### Data to examine
-- pv_equiv track=rewrite | github.com/karzmei/Book-index | nlp_operations.py | words_count_in_txt
-- ===== SOURCE A (Python) =====
-- def words_count_in_txt(text_words_list, wanted_words_set):
-- 	'''
-- 	Counts how many times each word from the wanted_words_set appears in the text_words_list,
-- 	Returning a dictionary with elements (word, #times it appears)
-- 	(text is string, words_list is a list of strings)
-- 	NOTE: everything is in lower-case for now.
-- 	Returning also the total number of
-- 	'''
-- 	text_words_list = [token.lower() for token in text_words_list]
-- 	if wanted_words_set == {}:
-- 		wanted_words_set = set(text_words_list)
-- 	wanted_words_set = {token.lower() for token in wanted_words_set} #all to lowercase
--
-- 	words_stat = {token: 0 for token in wanted_words_set}
-- 	for token in text_words_list:
-- 		if token in wanted_words_set:  # only interested in counting those
-- 			words_stat[token] += 1
-- 		# words_stat was predefined with all words from wanted_words_set, so no need to check it the word exists there and manually add if not
-- 	return words_stat
-- ===== SOURCE B (Python) =====
-- def words_count_in_txt(text_words_list, wanted_words_set):
-- 	'''Per-word scan: lowercase the text once, then for each distinct lowercased
-- 	wanted word count its occurrences with list.count — no counting dict at all.'''
-- 	lowered = [tok.lower() for tok in text_words_list]
-- 	return {w: lowered.count(w) for w in {x.lower() for x in wanted_words_set}}
-- ===== Notes on version B (the rewrite author's own statement) =====
-- stated objective: simpler
-- what changed: Drops A's incrementally-updated counting dict entirely: B lowercases the text once and then, for each distinct lowercased wanted word, counts its occurrences with a separate list.count scan (per-word scans instead of one guarded incrementing pass).
import Mathlib
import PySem

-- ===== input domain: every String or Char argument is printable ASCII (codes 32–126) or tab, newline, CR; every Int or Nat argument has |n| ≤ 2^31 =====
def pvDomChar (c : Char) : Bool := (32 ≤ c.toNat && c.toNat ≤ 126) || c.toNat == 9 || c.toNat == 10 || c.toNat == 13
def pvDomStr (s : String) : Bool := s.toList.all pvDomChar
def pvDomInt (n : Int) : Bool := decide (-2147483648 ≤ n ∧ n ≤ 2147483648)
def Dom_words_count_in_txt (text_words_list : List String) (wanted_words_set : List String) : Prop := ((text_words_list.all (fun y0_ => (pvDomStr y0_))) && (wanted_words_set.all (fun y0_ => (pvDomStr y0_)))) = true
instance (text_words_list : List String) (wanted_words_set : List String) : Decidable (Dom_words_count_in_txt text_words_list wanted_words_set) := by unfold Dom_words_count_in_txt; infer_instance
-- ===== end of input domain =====

-- B drops the counting dict: it lowercases the text once and counts each distinct
-- lowercased wanted word with a separate list.count scan (simpler, per-word scans).
-- Return-value equivalence only; outputs (Python dicts) are compared as key/value maps.

-- ===== PORT A =====
-- A's 'if wanted_words_set == {}' compares a set with an empty dict and is never true
-- for a set (or list) argument, so that dead branch has no counterpart here.
def words_count_in_txt (text_words_list : List String) (wanted_words_set : List String) : List (String × Int) :=
  let tl := text_words_list.map PySem.Str.lower
  let ws : PySem.Set String := PySem.Set.ofList (wanted_words_set.map PySem.Str.lower)
  let init : PySem.Dict String Int := ws.foldl (fun d k => d.insert k 0) PySem.Dict.empty
  let stat := tl.foldl (fun d tok => if ws.contains tok then d.modify tok 0 (· + 1) else d) init
  stat.items

-- ===== PORT B =====
def words_count_in_txt_alt (text_words_list : List String) (wanted_words_set : List String) : List (String × Int) :=
  let lowered := text_words_list.map PySem.Str.lower
  (PySem.Set.ofList (wanted_words_set.map PySem.Str.lower)).map
    (fun w => (w, (PySem.List.count lowered w : Int)))

-- ===== PRECONDITION & SPEC =====
def Spec_words_count_in_txt (text_words_list : List String) (wanted_words_set : List String) (out : List (String × Int)) : Prop := out = words_count_in_txt_alt text_words_list wanted_words_set
instance (text_words_list : List String) (wanted_words_set : List String) (out : List (String × Int)) : Decidable (Spec_words_count_in_txt text_words_list wanted_words_set out) := by unfold Spec_words_count_in_txt; infer_instance

-- ===== CLAIM (what is proved, stated in full; the proofs are below) =====
def Claim_equal_words_count_in_txt : Prop := ∀ (text_words_list : List String) (wanted_words_set : List String), Dom_words_count_in_txt text_words_list wanted_words_set → Spec_words_count_in_txt text_words_list wanted_words_set (words_count_in_txt text_words_list wanted_words_set)

-- ===== LEMMAS AND PROOFS =====

-- A's counting loop: getD of the result, for any dict d and key k.
lemma loop_getD (ws : PySem.Set String) (tl : List String) (d : PySem.Dict String Int) (k : String) :
    (tl.foldl (fun d tok => if ws.contains tok then d.modify tok 0 (· + 1) else d) d).getD k 0
      = d.getD k 0 + (if ws.contains k then (tl.count k : Int) else 0) := by
  induction tl generalizing d with
  | nil => simp
  | cons tok tl ih =>
    simp only [List.foldl_cons]
    by_cases hm : ws.contains tok = true
    · rw [if_pos hm, ih]
      by_cases hk : k = tok
      · subst hk
        simp only [PySem.Dict.getD_modify_self, hm, if_true, List.count_cons_self]
        push_cast; ring
      · rw [PySem.Dict.getD_modify_of_ne d 0 (· + 1) hk,
            List.count_cons_of_ne (Ne.symm hk)]
    · rw [if_neg hm, ih]
      by_cases hk : k = tok
      · subst hk; rw [if_neg hm, if_neg hm]
      · rw [List.count_cons_of_ne (Ne.symm hk)]

-- A's counting loop never changes the key list when every guarded token is already a key.
lemma loop_keys (ws : PySem.Set String) (tl : List String) (d : PySem.Dict String Int)
    (h : ∀ tok, ws.contains tok = true → d.contains tok = true) :
    (tl.foldl (fun d tok => if ws.contains tok then d.modify tok 0 (· + 1) else d) d).keys = d.keys := by
  induction tl generalizing d with
  | nil => rfl
  | cons tok tl ih =>
    simp only [List.foldl_cons]
    by_cases hm : ws.contains tok = true
    · rw [if_pos hm, ih]
      · rw [PySem.Dict.keys_modify, PySem.Dict.keys_insert_of_contains d _ (h tok hm)]
      · intro t ht
        rw [PySem.Dict.contains_modify]
        cases h' : t == tok <;> simp [h t ht]
    · rw [if_neg hm, ih _ h]

-- A's initialisation loop over the (Nodup) wanted set: items are the keys paired with 0.
lemma init_items (ws : PySem.Set String) (hnd : ws.Nodup) :
    (ws.foldl (fun d k => d.insert k 0) (PySem.Dict.empty : PySem.Dict String Int)).items
      = ws.map (fun k => (k, (0 : Int))) := by
  have := PySem.Dict.items_foldl_insert_fresh (l := ws) (k := fun x => x) (v := fun _ => (0 : Int))
    (d := (PySem.Dict.empty : PySem.Dict String Int))
    (by intro a _; simp) (by simpa using hnd)
  simpa using this

-- ===== VERDICT (by name: the statement is the Claim_ definition above) =====
theorem words_count_in_txt_spec : Claim_equal_words_count_in_txt := by
  intro t w _
  unfold Spec_words_count_in_txt words_count_in_txt words_count_in_txt_alt
  simp only []
  set tl := t.map PySem.Str.lower with htl
  set ws : PySem.Set String := PySem.Set.ofList (w.map PySem.Str.lower) with hws
  have hnd : ws.Nodup := PySem.Set.nodup_ofList _
  set init : PySem.Dict String Int := ws.foldl (fun d k => d.insert k 0) PySem.Dict.empty with hinit
  have hitems : init.items = ws.map (fun k => (k, (0 : Int))) := init_items ws hnd
  have hkeys : init.keys = ws := by
    show init.items.map (·.1) = ws
    rw [hitems]; simp [Function.comp_def]
  have hcont : ∀ tok, ws.contains tok = true → init.contains tok = true := by
    intro tok htok
    rw [PySem.Dict.contains_eq_decide_mem_keys, hkeys]
    simpa [PySem.Set.contains] using htok
  set stat := tl.foldl (fun d tok => if ws.contains tok then d.modify tok 0 (· + 1) else d) init
    with hstat
  have hskeys : stat.keys = ws := by rw [hstat, loop_keys ws tl init hcont, hkeys]
  have hsnd : stat.keys.Nodup := by rw [hskeys]; exact hnd
  rw [PySem.Dict.items_eq_map_keys stat hsnd 0, hskeys]
  refine List.map_congr_left ?_
  intro k hk
  have hkws : ws.contains k = true := by simpa [PySem.Set.contains] using hk
  have hinit0 : init.getD k 0 = 0 := by
    refine PySem.Dict.getD_of_mem_items init ?_ (by rw [hkeys]; exact hnd) 0
    rw [hitems]; exact List.mem_map.2 ⟨k, hk, rfl⟩
  have hleft : stat.getD k 0 = (tl.count k : Int) := by
    rw [hstat, loop_getD ws tl init k, hinit0, if_pos hkws]; ring
  rw [hleft, PySem.List.count_eq]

### Aim of the exercise
Give the count of lines in the listing that hold the word "only", with no other text.

### Solution for this task
6